Despite your indiscriminate efforts to invade my organs, your sick, twisted ability to grow and morph, multiply and attack my cells sending my lymphacites into crisis mode, I had a beer. I took a road trip. I slept in a cushy hotel bed. Despite your plots to destroy my good cells and corrupt my lymph nodes with your creepy cancerness, I slow danced with my husband. I fast danced with the girls. I celebrated, laughed and smiled as my friends danced their first dance. Looks like you're not so bad ass after all. Just try to break my spirit. You've got a impenetrable fortress of good friends, good vibes and a whole lot of determination to contend with. So this weekend was for you Mr. Hodgkin's ... and it felt good to spite you. 
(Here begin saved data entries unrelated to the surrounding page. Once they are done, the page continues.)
-- pv_equiv track=rewrite | github.com/squillero/computer-sciences | Python/src/2023-24/20231124 longest-seq.py | find_max_seq
-- ===== SOURCE A (Python) =====
-- def sequence_length(sequence, start):
--     """Returns the lenght of the sequence of identical elements starting at `start`"""
--     length = 0
--     while (
--         start + length < len(sequence)
--         and sequence[start + length] == sequence[start]
--     ):
--         length += 1
--     return length
--
-- def find_max_seq(sequence):
--     """Returns length and starting point(s) of all longest sequences"""
--     max_ = 0
--     brackets = set()
--     for i in range(len(sequence)):
--         if sequence_length(sequence, i) > max_:
--             max_ = sequence_length(sequence, i)
--             brackets = {i}
--         elif sequence_length(sequence, i) == max_:
--             brackets.add(i)
--     return max_, brackets
-- ===== SOURCE B (Python) =====
-- def find_max_seq(sequence):
--     """Returns length and starting point(s) of all longest sequences"""
--     n = len(sequence)
--     max_ = 0
--     starts = []
--     i = 0
--     while i < n:
--         v = sequence[i]
--         j = i + 1
--         while j < n and sequence[j] == v:
--             j += 1
--         run = j - i
--         if run > max_:
--             max_ = run
--             starts = [i]
--         elif run == max_:
--             starts.append(i)
--         i = j
--     return max_, set(starts)
-- ===== Notes on version B (the rewrite author's own statement) =====
-- stated objective: faster
-- what changed: A recomputes the run length from every index (quadratic nested scans); B makes a single left-to-right pass over the maximal runs, jumping from run start to run start while tracking the max length and its start positions.
import Mathlib
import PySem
If you asked me a week ago if I'd make it to Sarah and Adam's wedding my answer wouldn't have been too certain, but we made the trip and it felt amazing. Like three amigos, Melissa, Craig and I piled into the Corolla for the long ride to Rochester, NY to see Craig's childhood friend (who has grown to be a dear friend of mine for as long as I've known Craig ... and that's a long time) say her "I Dos." At the advice of Dr. Dailey, I was cleared (and encouraged) to go, with the orders for many stops along the way to stretch and walk and get my blood flowing. Following doctors orders, we made the trip in six hours each way. I sprawled and napped in the back for the majority of it so for me, it was a breeze! 
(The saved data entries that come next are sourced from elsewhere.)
-- pv_equiv track=rewrite | github.com/linhdvu14/cp-sols | sols/Google/KickStart/2021/2021_A/B_L_Shaped_Plots.py | solve
-- ===== SOURCE A (Python) =====
-- def solve(nr,nc,grid):
-- 	# max num contiguous ones from grid[r][c]
-- 	up = [[0]*nc for _ in range(nr)]
-- 	down = [[0]*nc for _ in range(nr)]
-- 	left = [[0]*nc for _ in range(nr)]
-- 	right = [[0]*nc for _ in range(nr)]
--
-- 	for r in range(nr):
-- 		for c in range(nc):
-- 			if grid[r][c] == 0: continue
-- 			up[r][c] = 1 + up[r-1][c] if r>0 else 1
-- 			left[r][c] = 1 + left[r][c-1] if c>0 else 1
--
-- 	for r in range(nr-1,-1,-1):
-- 		for c in range(nc-1,-1,-1):
-- 			if grid[r][c] == 0: continue
-- 			down[r][c] = 1 + down[r+1][c] if r<nr-1 else 1
-- 			right[r][c] = 1 + right[r][c+1] if c<nc-1 else 1
--
-- 	res = 0
-- 	for r in range(nr):
-- 		for c in range(nc):
-- 			numu,numd,numl,numr = up[r][c],down[r][c],left[r][c],right[r][c]
-- 			for x,y in [(numu,numl),(numu,numr),(numd,numl),(numd,numr)]:
-- 				res += max(0,min(x//2,y)-1) + max(0,min(y//2,x)-1)
--
-- 	return res
-- ===== SOURCE B (Python) =====
-- def solve(nr, nc, grid):
--     res = 0
--     for r in range(nr):
--         for c in range(nc):
--             if grid[r][c] == 0:
--                 continue
--             u = 0
--             i = r
--             while i >= 0 and grid[i][c] != 0:
--                 u += 1
--                 i -= 1
--             d = 0
--             i = r
--             while i < nr and grid[i][c] != 0:
--                 d += 1
--                 i += 1
--             l = 0
--             j = c
--             while j >= 0 and grid[r][j] != 0:
--                 l += 1
--                 j -= 1
--             rt = 0
--             j = c
--             while j < nc and grid[r][j] != 0:
--                 rt += 1
--                 j += 1
--             for x, y in ((u, l), (u, rt), (d, l), (d, rt)):
--                 res += max(0, min(x // 2, y) - 1) + max(0, min(y // 2, x) - 1)
--     return res
-- ===== Notes on version B (the rewrite author's own statement) =====
-- stated objective: alternative
-- what changed: B drops A's four precomputed DP arm-length tables and instead, for each non-zero cell, scans outward in the four directions with while loops to measure the arms directly, applying the same counting formula; this trades A's O(nr*nc) extra memory for per-cell rescans.
import Mathlib
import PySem

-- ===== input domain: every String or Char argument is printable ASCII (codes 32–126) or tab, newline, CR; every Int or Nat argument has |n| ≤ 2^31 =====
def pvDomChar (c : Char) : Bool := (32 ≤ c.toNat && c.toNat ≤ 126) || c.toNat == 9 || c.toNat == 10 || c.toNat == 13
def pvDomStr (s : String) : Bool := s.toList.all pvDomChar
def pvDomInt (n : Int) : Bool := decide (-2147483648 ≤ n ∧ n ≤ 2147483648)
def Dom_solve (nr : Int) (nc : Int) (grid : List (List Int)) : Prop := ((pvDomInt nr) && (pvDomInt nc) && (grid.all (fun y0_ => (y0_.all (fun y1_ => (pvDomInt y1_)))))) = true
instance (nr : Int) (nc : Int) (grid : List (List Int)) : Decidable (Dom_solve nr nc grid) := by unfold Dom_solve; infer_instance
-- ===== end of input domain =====

-- B replaces A's four DP arm-length tables by direct per-cell outward while-loop scans (same counting
-- formula, no auxiliary tables); objective: alternative algorithm, not claimed faster.

-- ===== PORT A =====
-- grid[i][j] / table[i][j] read at a non-negative, in-range index (every read below is guarded so;
-- out-of-range Python reads raise and are excluded by Pre_solve)
def pvCell (t : List (List Int)) (i j : Int) : Int := (t.getD i.toNat []).getD j.toNat 0

-- table[i][j] = v  (indices non-negative and in range at every use)
def pvSet2 (t : List (List Int)) (i j : Int) (v : Int) : List (List Int) :=
  t.set i.toNat ((t.getD i.toNat []).set j.toNat v)

-- body of A's first double loop: update (up, left) at (r, c)
def pvLoop1Inner (grid : List (List Int)) (r : Int)
    (st : List (List Int) × List (List Int)) (c : Int) : List (List Int) × List (List Int) :=
  if pvCell grid r c = 0 then st
  else (pvSet2 st.1 r c (if 0 < r then 1 + pvCell st.1 (r - 1) c else 1),
        pvSet2 st.2 r c (if 0 < c then 1 + pvCell st.2 r (c - 1) else 1))

-- body of A's second double loop: update (down, right) at (r, c)
def pvLoop2Inner (grid : List (List Int)) (nr nc : Int) (r : Int)
    (st : List (List Int) × List (List Int)) (c : Int) : List (List Int) × List (List Int) :=
  if pvCell grid r c = 0 then st
  else (pvSet2 st.1 r c (if r < nr - 1 then 1 + pvCell st.1 (r + 1) c else 1),
        pvSet2 st.2 r c (if c < nc - 1 then 1 + pvCell st.2 r (c + 1) else 1))

-- the shared `for x,y in [...]` accumulation step
def pvF4 (res : Int) (xy : Int × Int) : Int :=
  res + max 0 (min (PySem.Int.floordiv xy.1 2) xy.2 - 1)
      + max 0 (min (PySem.Int.floordiv xy.2 2) xy.1 - 1)

def solve (nr : Int) (nc : Int) (grid : List (List Int)) : Int :=
  let zero : List (List Int) := List.replicate nr.toNat (List.replicate nc.toNat 0)
  let ul := (PySem.List.pyRange 0 nr 1).foldl
    (fun st r => (PySem.List.pyRange 0 nc 1).foldl (pvLoop1Inner grid r) st) (zero, zero)
  let dr := (PySem.List.pyRange (nr - 1) (-1) (-1)).foldl
    (fun st r => (PySem.List.pyRange (nc - 1) (-1) (-1)).foldl (pvLoop2Inner grid nr nc r) st) (zero, zero)
  (PySem.List.pyRange 0 nr 1).foldl
    (fun res r => (PySem.List.pyRange 0 nc 1).foldl
      (fun res c =>
        let numu := pvCell ul.1 r c
        let numd := pvCell dr.1 r c
        let numl := pvCell ul.2 r c
        let numr := pvCell dr.2 r c
        [(numu, numl), (numu, numr), (numd, numl), (numd, numr)].foldl pvF4 res) res) 0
The wedding was beautiful. They said their vows in the warm sun by a country club lake. Sitting there watching them beam at each other flooded me with all the memories of our own wedding and how lucky I am to have this amazing man right be my side through all of this. Don't weddings make everyone sappy? 

Most know how much I love an open bar and not being able to take advantage felt a bit foreign, but I made do with Shirley Temples (a forgotten favorite) which in fact are also included in an open bar setting. Who knew? But the doctor told me that I could have the "occasional

 glass of wine or beer." I haven't had a drink in about a month so I figured this would be the time to cash in my one alloted adult beverage. But what would I choose? With much deliberating among the crew of us it was decided that mixed drinks have too many variables and the wine glasses were too small to make my one drink worth it. So beer it was. Ah, but what kind? I opted for something with flavor and girth. Something that I could sip over the next few hours so I wasn't the odd man out without a drink in my hand. I went with Killian's Irish Red and it was glorious. It lasted me through dinner after which I switched to the real hard stuff ... the Shirley Temples, extra cherries. 

I did the YMCA, my newly minted biopsy scar beaming in my underarm. I did the Twist with three hilarious and always-a-good-time ballerinas. I sang the Sandy parts in "Summer Lovin.'" I even bumped to Sir Mix-A-Lot. This baby's still got back. We laughed over prime rib and wedding cake and smiled and hugged with the newlyweds and their fam. 

But I knew my limits. The clock struck 10 p.m. and I felt like I would actually turn into a pumpkin. It was time. My body doesn't give me much room for questioning anymore so we left the dance floor just as the ties were coming undone and the party really getting down. Craig and I said our goodbyes and thanks and retired to the hotel where Tylenol PM and a luscious King sized bed were the perfect remedy to my tired, achy bones. 

I do feel bad for the housekeeping crew left to clean up the wads of hair I left in the bed, in the shower, on the bathroom floor. I did my best to gather it but it's becoming a losing battle. It's now coming out in baby pony tail-sized chunks. I'm afraid they'll think a scalping took place. But I felt pretty that night.

I felt happy. I felt satisfied and proud that no matter what, when there's a dance floor to tear up, passed hors d'oeuvres to demolish and the chance to sway with Craig to mushy love songs involved, you can't keep this girl away. 

Celling Out

Maybe it's just one of my weird neuroses, but I'd often get sunburnt on my scalp, or in the side part of my hair or along the front of my hairline where I didn't put the sunscreen high enough. When it would start to peel I couldn't help but scratch and rub it and watch the dead skin cells flake off like snow tumbling before my eyes. I had a similar experience today, but this time it wasn't burnt epidermis, but my hair itself. 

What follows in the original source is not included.